- Born: October 31, 1933 Tokyo Prefecture, Empire of Japan
- Died: September 30, 2014 (aged 80) Tokyo, Japan
- Occupations: Actor; voice actor; narrator;
- Years active: 1956–2014
- Agent: 81 Produce
- Height: 172 cm (5 ft 8 in)

= Iemasa Kayumi =

Japanese actor (1933-2014)

Iemasa Kayumi (家弓 家正, Kayumi Iemasa) was a Japanese actor, voice actor and narrator from the Tokyo Metropolitan area.
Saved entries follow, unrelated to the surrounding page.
-- pv_equiv track=rewrite | github.com/viniciushgiovanini/Grafos | Atividade Avaliativas/TP02/createGraphSemiConnect.py | gerarMatrizGAC
-- ===== SOURCE A (Python) =====
-- def gerarMatrizGAC(m, qtdVertices):
--  cont = 1
--  aresta = []
--  Adj = []
--  listaDestino = []
--  while cont <= qtdVertices:
--    listaDestino.append(cont)
--    cont = cont + 1
--
--  cont = 1
--  while cont <= qtdVertices:
--    for item in listaDestino:
--     if cont != item:
--       aresta.append(cont)
--       aresta.append(item)
--       Adj.append(aresta.copy())
--       aresta.clear()
--    m.append(Adj.copy())
--    listaDestino.remove(cont)
--    Adj.clear()
--    cont = cont + 1
--  return m
-- ===== SOURCE B (Python) =====
-- def gerarMatrizGAC(m, qtdVertices):
--     for k in range(1, qtdVertices + 1):
--         m.append([[k, j] for j in range(k + 1, qtdVertices + 1)])
--     return m
-- ===== Notes on version B (the rewrite author's own statement) =====
-- stated objective: simpler
-- what changed: Drops the listaDestino build/remove bookkeeping and the aresta scratch list entirely, emitting each upper-triangular row directly as a range comprehension appended to m.
import Mathlib
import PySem

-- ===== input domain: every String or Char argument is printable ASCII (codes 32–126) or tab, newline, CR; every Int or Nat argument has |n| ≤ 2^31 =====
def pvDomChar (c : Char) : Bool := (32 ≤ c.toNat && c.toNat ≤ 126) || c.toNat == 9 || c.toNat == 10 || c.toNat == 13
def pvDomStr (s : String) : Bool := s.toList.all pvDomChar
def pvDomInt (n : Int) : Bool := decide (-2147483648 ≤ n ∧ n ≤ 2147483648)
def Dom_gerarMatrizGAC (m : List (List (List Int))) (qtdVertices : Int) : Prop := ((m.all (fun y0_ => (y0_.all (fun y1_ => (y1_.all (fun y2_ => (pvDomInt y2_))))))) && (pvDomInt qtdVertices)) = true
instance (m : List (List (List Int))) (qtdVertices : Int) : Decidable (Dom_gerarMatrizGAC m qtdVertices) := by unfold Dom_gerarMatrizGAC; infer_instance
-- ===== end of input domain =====

-- B replaces A's listaDestino build/remove bookkeeping and aresta scratch list with a
-- direct range comprehension per row (simpler; same result). Python A and B both append
-- rows to the passed-in list m in place; the equivalence proved here is about the return value.


-- ===== PORT A =====
-- first while loop: listaDestino.append(cont); cont += 1
def pvBuildDest (cont qtd : Int) (ld : List Int) : List Int :=
  if cont ≤ qtd then pvBuildDest (cont + 1) qtd (ld ++ [cont]) else ld
  termination_by (qtd + 1 - cont).toNat
  decreasing_by omega

-- inner for loop over listaDestino; state = (aresta, Adj)
def pvInner (cont : Int) (ld : List Int) : List Int × List (List Int) :=
  ld.foldl
    (fun s item =>
      if cont ≠ item then (([] : List Int), s.2 ++ [(s.1 ++ [cont]) ++ [item]]) else s)
    (([] : List Int), ([] : List (List Int)))

-- second while loop
def pvOuter (cont qtd : Int) (ld : List Int) (m : List (List (List Int))) : List (List (List Int)) :=
  if cont ≤ qtd then
    let adj := (pvInner cont ld).2
    let m' := m ++ [adj]
    -- listaDestino.remove(cont); cont is always present here, so Python never raises
    let ld' := (PySem.List.remove? ld cont).getD ld
    pvOuter (cont + 1) qtd ld' m'
  else m
  termination_by (qtd + 1 - cont).toNat
  decreasing_by omega

def gerarMatrizGAC (m : List (List (List Int))) (qtdVertices : Int) : List (List (List Int)) :=
  pvOuter 1 qtdVertices (pvBuildDest 1 qtdVertices []) m

-- ===== PORT B =====
def gerarMatrizGAC_alt (m : List (List (List Int))) (qtdVertices : Int) : List (List (List Int)) :=
  (PySem.List.pyRange 1 (qtdVertices + 1) 1).foldl
    (fun acc k => acc ++ [(PySem.List.pyRange (k + 1) (qtdVertices + 1) 1).map (fun j => [k, j])])
    m

-- ===== PRECONDITION & SPEC =====
def Spec_gerarMatrizGAC (m : List (List (List Int))) (qtdVertices : Int) (out : List (List (List Int))) : Prop := out = gerarMatrizGAC_alt m qtdVertices
instance (m : List (List (List Int))) (qtdVertices : Int) (out : List (List (List Int))) : Decidable (Spec_gerarMatrizGAC m qtdVertices out) := by unfold Spec_gerarMatrizGAC; infer_instance

-- ===== CLAIM (what is proved, stated in full; the proofs are below) =====
def Claim_equal_gerarMatrizGAC : Prop := ∀ (m : List (List (List Int))) (qtdVertices : Int), Dom_gerarMatrizGAC m qtdVertices → Spec_gerarMatrizGAC m qtdVertices (gerarMatrizGAC m qtdVertices)

-- ===== LEMMAS AND PROOFS =====

theorem pvBuildDest_eq (cont qtd : Int) (ld : List Int) :
    pvBuildDest cont qtd ld = ld ++ PySem.List.pyRange cont (qtd + 1) 1 := by
  by_cases h : cont ≤ qtd
  · rw [pvBuildDest, if_pos h, pvBuildDest_eq (cont + 1) qtd,
      PySem.List.pyRange_one_cons (show cont < qtd + 1 by omega)]
    simp
  · rw [pvBuildDest, if_neg h, PySem.List.pyRange_one_eq_nil (by omega)]
    simp
  termination_by (qtd + 1 - cont).toNat
  decreasing_by omega

theorem pvInner_fold (cont : Int) (l : List Int) (adj : List (List Int))
    (hne : ∀ x ∈ l, cont ≠ x) :
    l.foldl
      (fun s item =>
        if cont ≠ item then (([] : List Int), s.2 ++ [(s.1 ++ [cont]) ++ [item]]) else s)
      (([] : List Int), adj)
    = (([] : List Int), adj ++ l.map (fun item => [cont, item])) := by
  induction l generalizing adj with
  | nil => simp
  | cons x t ih =>
    simp only [List.foldl_cons, if_pos (hne x (by simp))]
    rw [ih _ (fun y hy => hne y (by simp [hy]))]
    simp

theorem pvInner_eq (cont qtd : Int) (h : cont ≤ qtd) :
    (pvInner cont (PySem.List.pyRange cont (qtd + 1) 1)).2
    = (PySem.List.pyRange (cont + 1) (qtd + 1) 1).map (fun j => [cont, j]) := by
  unfold pvInner
  rw [PySem.List.pyRange_one_cons (by omega)]
  simp only [List.foldl_cons]
  rw [if_neg (by simp), pvInner_fold cont _ [] (fun x hx => by
    have := (PySem.List.mem_pyRange_one).1 hx; omega)]
  simp

theorem pvOuter_eq (cont qtd : Int) (m : List (List (List Int))) :
    pvOuter cont qtd (PySem.List.pyRange cont (qtd + 1) 1) m
    = (PySem.List.pyRange cont (qtd + 1) 1).foldl
        (fun acc k => acc ++ [(PySem.List.pyRange (k + 1) (qtd + 1) 1).map (fun j => [k, j])])
        m := by
  by_cases h : cont ≤ qtd
  · rw [pvOuter, if_pos h]
    have hcons : PySem.List.pyRange cont (qtd + 1) 1
        = cont :: PySem.List.pyRange (cont + 1) (qtd + 1) 1 :=
      PySem.List.pyRange_one_cons (by omega)
    have hrem : (PySem.List.remove? (PySem.List.pyRange cont (qtd + 1) 1) cont).getD
        (PySem.List.pyRange cont (qtd + 1) 1) = PySem.List.pyRange (cont + 1) (qtd + 1) 1 := by
      rw [hcons, PySem.List.remove?_cons_self]; rfl
    simp only [hrem, pvInner_eq cont qtd h]
    rw [pvOuter_eq (cont + 1) qtd]
    conv_rhs => rw [hcons]
    simp
  · rw [pvOuter, if_neg h, PySem.List.pyRange_one_eq_nil (by omega)]
    simp
  termination_by (qtd + 1 - cont).toNat
  decreasing_by omega

-- ===== VERDICT (by name: the statement is the Claim_ definition above) =====
theorem gerarMatrizGAC_spec : Claim_equal_gerarMatrizGAC := by
  intro m qtd _
  unfold Spec_gerarMatrizGAC gerarMatrizGAC gerarMatrizGAC_alt
  rw [pvBuildDest_eq, List.nil_append, pvOuter_eq]
-- pv_equiv track=rewrite | github.com/borget-5202/24PointGame | game24/play_24pt.py | explain_multiset_mismatch
-- ===== SOURCE A (Python) =====
-- from typing import Dict, Any, List
--
-- def explain_multiset_mismatch(need: List[int], used: List[int]) -> str:
--     from collections import Counter
--     need_c, used_c = Counter(need), Counter(used)
--     extra, missing = [], []
--     for k in sorted(set(list(need_c.keys()) + list(used_c.keys()))):
--         diff = used_c[k] - need_c[k]
--         if diff > 0:
--             extra.append(f"{k}x{diff}")
--         elif diff < 0:
--             missing.append(f"{k}x{-diff}")
--     out = []
--     if missing: out.append("missing " + ", ".join(missing))
--     if extra:   out.append("extra " + ", ".join(extra))
--     return "; ".join(out) if out else "numbers mismatch"
-- ===== SOURCE B (Python) =====
-- def explain_multiset_mismatch(need, used):
--     a, b = sorted(need), sorted(used)
--     i, j, missing, extra = 0, 0, [], []
--     while i < len(a) or j < len(b):
--         if j >= len(b) or (i < len(a) and a[i] < b[j]):
--             k, c = a[i], 1
--             i += 1
--             while i < len(a) and a[i] == k:
--                 c += 1; i += 1
--             missing.append(f"{k}x{c}")
--         elif i >= len(a) or b[j] < a[i]:
--             k, c = b[j], 1
--             j += 1
--             while j < len(b) and b[j] == k:
--                 c += 1; j += 1
--             extra.append(f"{k}x{c}")
--         else:
--             k, ca, cb = a[i], 1, 1
--             i += 1; j += 1
--             while i < len(a) and a[i] == k:
--                 ca += 1; i += 1
--             while j < len(b) and b[j] == k:
--                 cb += 1; j += 1
--             d = cb - ca
--             if d > 0:
--                 extra.append(f"{k}x{d}")
--             elif d < 0:
--                 missing.append(f"{k}x{-d}")
--     parts = []
--     if missing: parts.append("missing " + ", ".join(missing))
--     if extra:   parts.append("extra " + ", ".join(extra))
--     return "; ".join(parts) if parts else "numbers mismatch"
-- ===== Notes on version B (the rewrite author's own statement) =====
-- stated objective: alternative
-- what changed: Replaces A's Counter-based union-key loop by a sort-then-merge algorithm: both lists are sorted and scanned once with two pointers, consuming equal runs and emitting missing/extra entries directly in key order, with no Counter or key-union set at all.
import Mathlib
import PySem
He was the official voice-over actor for Frank Sinatra and Donald Sutherland.

==Biography==
Kayumi was born in Tokyo Prefecture and moved to Kagoshima Prefecture when he was a boy because of wartime evacuation. He entered Kagoshima Prefectural Daini-Kagoshima Middle School. Due to educational reform in occupied Japan, Daini-Kagoshima Middle School became Kagoshima Prefectural Konan High School. He studied at Kagoshima Konan High School and was in drama club. Because he came to aspire to an actor during his high school life, he went to Tokyo and learned at the acting school, Butai Geijutsu Gakuin (Theater Art College, :ja:舞台芸術学院). He became an actor of shingeki and then also worked as a voice actor since 1956.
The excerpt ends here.